Broadly, the attacks that are now being directed against the Conservatives fall under two categories: fiscal and social. On the fiscal front, the Liberals are claiming that the Conservatives will cut taxes, resulting in deficits and cuts to social programs like health care. The problem is, these claims only feed the anger of the voters in BC and Ontario. In BC, it’s the Liberals who’ve cut social spending, while in Ontario, the provincial Liberals are the ones who are increasing taxes and health care premiums. The electorate, it seems, has little patience for Liberal attacks on Conservatives when the Liberals they know appear as the culprits.

On the social front, the problem for the Liberals is that they seem to believe their own rhetoric and that of the Canadian media. The Liberals are saying the Conservatives will roll back access to abortion, will roll back gay rights and will destroy Canada’s dedication to social justice. The Liberals somehow have come to believe that these issues are part and parcel of Canadian values. But this is a grave mistake. In fact, there are many Canadians who are not particularly moved by these issues, contrary to what the Canadian media may believe. And we have to remember that, in the Canadian system of first-past-the-post, a party can win a majority of the seats in the House of Commons with substantially less than 50% of the vote. After all, the Liberals won a majority in 1997 with just 38% of the vote.

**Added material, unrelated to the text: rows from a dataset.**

-- pv_equiv track=rewrite | github.com/DandingN/SAPPO | test_plot.py | get_path_from_actions
-- ===== SOURCE A (Python) =====
-- def get_path_from_actions(actions, start=(0, 0), size=10):
--     """
--     从给定的动作序列生成路径坐标。
--
--     :param actions: 动作序列，列表形式，每个元素为 0~3 的整数
--     :param start: 初始坐标，默认为 (0, 0)
--     :param size: 网格大小（size × size 的方格），默认为 5
--     :return: 路径坐标列表，例如 [(0,0), (0,1), ...]
--     """
--     x, y = start
--     path = [[x, y]]
--
--     for action in actions:
--         if action == 0:  # Up
--             x = max(0, x - 1)
--         elif action == 1:  # Down
--             x = min(size - 1, x + 1)
--         elif action == 2:  # Left
--             y = max(0, y - 1)
--         elif action == 3:  # Right
--             y = min(size - 1, y + 1)
--         else:
--             raise ValueError(f"Invalid action: {action}. Must be 0~3.")
--
--         path.append([x, y])
--
--     return path
-- ===== SOURCE B (Python) =====
-- def get_path_from_actions(actions, start=(0, 0), size=10):
--     # Validate all actions up front.
--     for a in actions:
--         if a not in (0, 1, 2, 3):
--             raise ValueError(f"Invalid action: {a}. Must be 0~3.")
--     # The two coordinates evolve independently: x reacts only to actions 0/1,
--     # y only to 2/3.  Compute each coordinate's trajectory separately, then zip.
--     xs = [start[0]]
--     for a in actions:
--         x = xs[-1]
--         if a == 0:
--             x = max(0, x - 1)
--         elif a == 1:
--             x = min(size - 1, x + 1)
--         xs.append(x)
--     ys = [start[1]]
--     for a in actions:
--         y = ys[-1]
--         if a == 2:
--             y = max(0, y - 1)
--         elif a == 3:
--             y = min(size - 1, y + 1)
--         ys.append(y)
--     return [[x, y] for x, y in zip(xs, ys)]
-- ===== Notes on version B (the rewrite author's own statement) =====
-- stated objective: alternative
-- what changed: Instead of one pass updating joint (x,y) state and appending, B validates the actions first, then computes the x-trajectory and y-trajectory in two independent per-coordinate passes (x reacts only to actions 0/1, y only to 2/3) and zips them into the path.
import Mathlib
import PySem

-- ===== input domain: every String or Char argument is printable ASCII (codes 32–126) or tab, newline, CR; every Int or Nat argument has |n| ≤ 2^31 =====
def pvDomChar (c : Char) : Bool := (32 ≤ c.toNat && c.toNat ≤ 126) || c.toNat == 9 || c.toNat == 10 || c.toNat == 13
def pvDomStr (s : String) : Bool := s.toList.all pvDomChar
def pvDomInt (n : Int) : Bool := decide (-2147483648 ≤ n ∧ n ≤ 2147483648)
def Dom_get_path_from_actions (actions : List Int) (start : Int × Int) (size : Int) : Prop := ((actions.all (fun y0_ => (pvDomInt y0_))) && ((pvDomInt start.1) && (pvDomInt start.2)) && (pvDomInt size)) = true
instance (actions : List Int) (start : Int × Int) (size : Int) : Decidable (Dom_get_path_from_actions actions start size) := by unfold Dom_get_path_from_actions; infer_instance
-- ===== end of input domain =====

-- B replaces A's single pass over joint (x,y) state by an up-front validation pass plus two
-- independent per-coordinate scans (x reacts only to actions 0/1, y only to 2/3) zipped together.

-- ===== PORT A =====
-- Literal port of A's loop: state (x, y, path), path appended each step.
-- On an invalid action A raises ValueError; such inputs are excluded by Pre_,
-- and the port returns the path accumulated so far there.
def pvLoopA (size : Int) : List Int → Int → Int → List (List Int) → List (List Int)
  | [], _, _, path => path
  | a :: rest, x, y, path =>
    if a = 0 then
      pvLoopA size rest (max 0 (x - 1)) y (path ++ [[max 0 (x - 1), y]])
    else if a = 1 then
      pvLoopA size rest (min (size - 1) (x + 1)) y (path ++ [[min (size - 1) (x + 1), y]])
    else if a = 2 then
      pvLoopA size rest x (max 0 (y - 1)) (path ++ [[x, max 0 (y - 1)]])
    else if a = 3 then
      pvLoopA size rest x (min (size - 1) (y + 1)) (path ++ [[x, min (size - 1) (y + 1)]])
    else path  -- raise ValueError (outside Pre_)

def get_path_from_actions (actions : List Int) (start : Int × Int) (size : Int) : List (List Int) :=
  pvLoopA size actions start.1 start.2 [[start.1, start.2]]

-- ===== PORT B =====
-- B's x-trajectory loop: emits the current x, then continues with the updated x.
def pvScanX (size : Int) : Int → List Int → List Int
  | x, [] => [x]
  | x, a :: rest =>
    x :: pvScanX size (if a = 0 then max 0 (x - 1) else if a = 1 then min (size - 1) (x + 1) else x) rest

-- B's y-trajectory loop.
def pvScanY (size : Int) : Int → List Int → List Int
  | y, [] => [y]
  | y, a :: rest =>
    y :: pvScanY size (if a = 2 then max 0 (y - 1) else if a = 3 then min (size - 1) (y + 1) else y) rest

-- B: validation pass (raise on invalid action → outside Pre_), then zip the two trajectories.
def get_path_from_actions_alt (actions : List Int) (start : Int × Int) (size : Int) : List (List Int) :=
  if actions.all (fun a => a == 0 || a == 1 || a == 2 || a == 3) then
    List.zipWith (fun x y => [x, y]) (pvScanX size start.1 actions) (pvScanY size start.2 actions)
  else []  -- raise ValueError (outside Pre_)

-- ===== PRECONDITION & SPEC =====
-- A raises ValueError on any action outside 0..3; Pre_ excludes exactly those inputs.
def Pre_get_path_from_actions (actions : List Int) (start : Int × Int) (size : Int) : Prop :=
  ∀ a ∈ actions, a = 0 ∨ a = 1 ∨ a = 2 ∨ a = 3
instance (actions : List Int) (start : Int × Int) (size : Int) : Decidable (Pre_get_path_from_actions actions start size) := by unfold Pre_get_path_from_actions; infer_instance
def pvWitness_get_path_from_actions : List Int × (Int × Int) × Int := ([1, 3, 0, 2, 1], (0, 0), 5)

def Spec_get_path_from_actions (actions : List Int) (start : Int × Int) (size : Int) (out : List (List Int)) : Prop := out = get_path_from_actions_alt actions start size
instance (actions : List Int) (start : Int × Int) (size : Int) (out : List (List Int)) : Decidable (Spec_get_path_from_actions actions start size out) := by unfold Spec_get_path_from_actions; infer_instance

-- ===== CLAIM (what is proved, stated in full; the proofs are below) =====
def Claim_equal_get_path_from_actions : Prop := ∀ (actions : List Int) (start : Int × Int) (size : Int), Dom_get_path_from_actions actions start size → Pre_get_path_from_actions actions start size → Spec_get_path_from_actions actions start size (get_path_from_actions actions start size)

-- ===== LEMMAS AND PROOFS =====
-- The zipped trajectories, as one list.
def pvZip (size x y : Int) (actions : List Int) : List (List Int) :=
  List.zipWith (fun x y => [x, y]) (pvScanX size x actions) (pvScanY size y actions)

lemma pvZip_head (size x y : Int) (actions : List Int) :
    pvZip size x y actions = [x, y] :: (pvZip size x y actions).tail := by
  cases actions <;> simp [pvZip, pvScanX, pvScanY]

lemma pvLoopA_zip (size : Int) (actions : List Int) :
    ∀ (x y : Int) (path : List (List Int)),
      (∀ a ∈ actions, a = 0 ∨ a = 1 ∨ a = 2 ∨ a = 3) →
      pvLoopA size actions x y path = path ++ (pvZip size x y actions).tail := by
  induction actions with
  | nil => intro x y path _; simp [pvLoopA, pvZip, pvScanX, pvScanY]
  | cons a rest ih =>
    intro x y path h
    have ha := h a (List.mem_cons_self ..)
    have hrest : ∀ b ∈ rest, b = 0 ∨ b = 1 ∨ b = 2 ∨ b = 3 :=
      fun b hb => h b (List.mem_cons_of_mem _ hb)
    rcases ha with h0 | h1 | h2 | h3 <;> subst_vars
    · have hz : (pvZip size x y (0 :: rest)).tail = pvZip size (max 0 (x - 1)) y rest := by
        simp [pvZip, pvScanX, pvScanY]
      simp only [pvLoopA]; norm_num
      rw [ih _ _ _ hrest, hz, pvZip_head size (max 0 (x - 1)) y rest]
      simp
    · have hz : (pvZip size x y (1 :: rest)).tail = pvZip size (min (size - 1) (x + 1)) y rest := by
        simp [pvZip, pvScanX, pvScanY]
      simp only [pvLoopA]; norm_num
      rw [ih _ _ _ hrest, hz, pvZip_head size (min (size - 1) (x + 1)) y rest]
      simp
    · have hz : (pvZip size x y (2 :: rest)).tail = pvZip size x (max 0 (y - 1)) rest := by
        simp [pvZip, pvScanX, pvScanY]
      simp only [pvLoopA]; norm_num
      rw [ih _ _ _ hrest, hz, pvZip_head size x (max 0 (y - 1)) rest]
      simp
    · have hz : (pvZip size x y (3 :: rest)).tail = pvZip size x (min (size - 1) (y + 1)) rest := by
        simp [pvZip, pvScanX, pvScanY]
      simp only [pvLoopA]; norm_num
      rw [ih _ _ _ hrest, hz, pvZip_head size x (min (size - 1) (y + 1)) rest]
      simp

-- ===== VERDICT (by name: the statement is the Claim_ definition above) =====
theorem get_path_from_actions_spec : Claim_equal_get_path_from_actions := by
  intro actions start size _ hpre
  unfold Spec_get_path_from_actions get_path_from_actions get_path_from_actions_alt
  have hall : actions.all (fun a => a == 0 || a == 1 || a == 2 || a == 3) = true := by
    simp only [List.all_eq_true]
    intro a hamem
    rcases hpre a hamem with h | h | h | h <;> simp [h]
  rw [if_pos hall, pvLoopA_zip size actions start.1 start.2 _ hpre]
  show [[start.1, start.2]] ++ (pvZip size start.1 start.2 actions).tail
      = pvZip size start.1 start.2 actions
  rw [List.singleton_append]
  exact (pvZip_head size start.1 start.2 actions).symm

My point then is simple. On fiscal matters, the Liberals have too much baggage at the provincial level to be credible against the Conservatives, especially in Ontario. And, on social matters, there are a great number of Canadians who simply aren’t moved by the accusations of “extremism” leveled by the Liberals against the Conservatives. This isn’t to say that the Conservatives might not slip on these issues and start losing support, but this fact certainly isn’t lost on the Conservative planners. They know they simply cannot indulge extremism, even though it exists in the party. Moreover, they know that, at this point, the most likely scenario is a Conservative minority which will mean much of their social legislation would never pass the House of Commons.

This week, along with the leaders’ debates next week will test whether Stephen Harper can convince Canadians on these points. Thus far, he seems to be succeeding. And unless something remarkable happens, I suspect that recent trends – the Liberals falling and the Conservatives rising – will continue.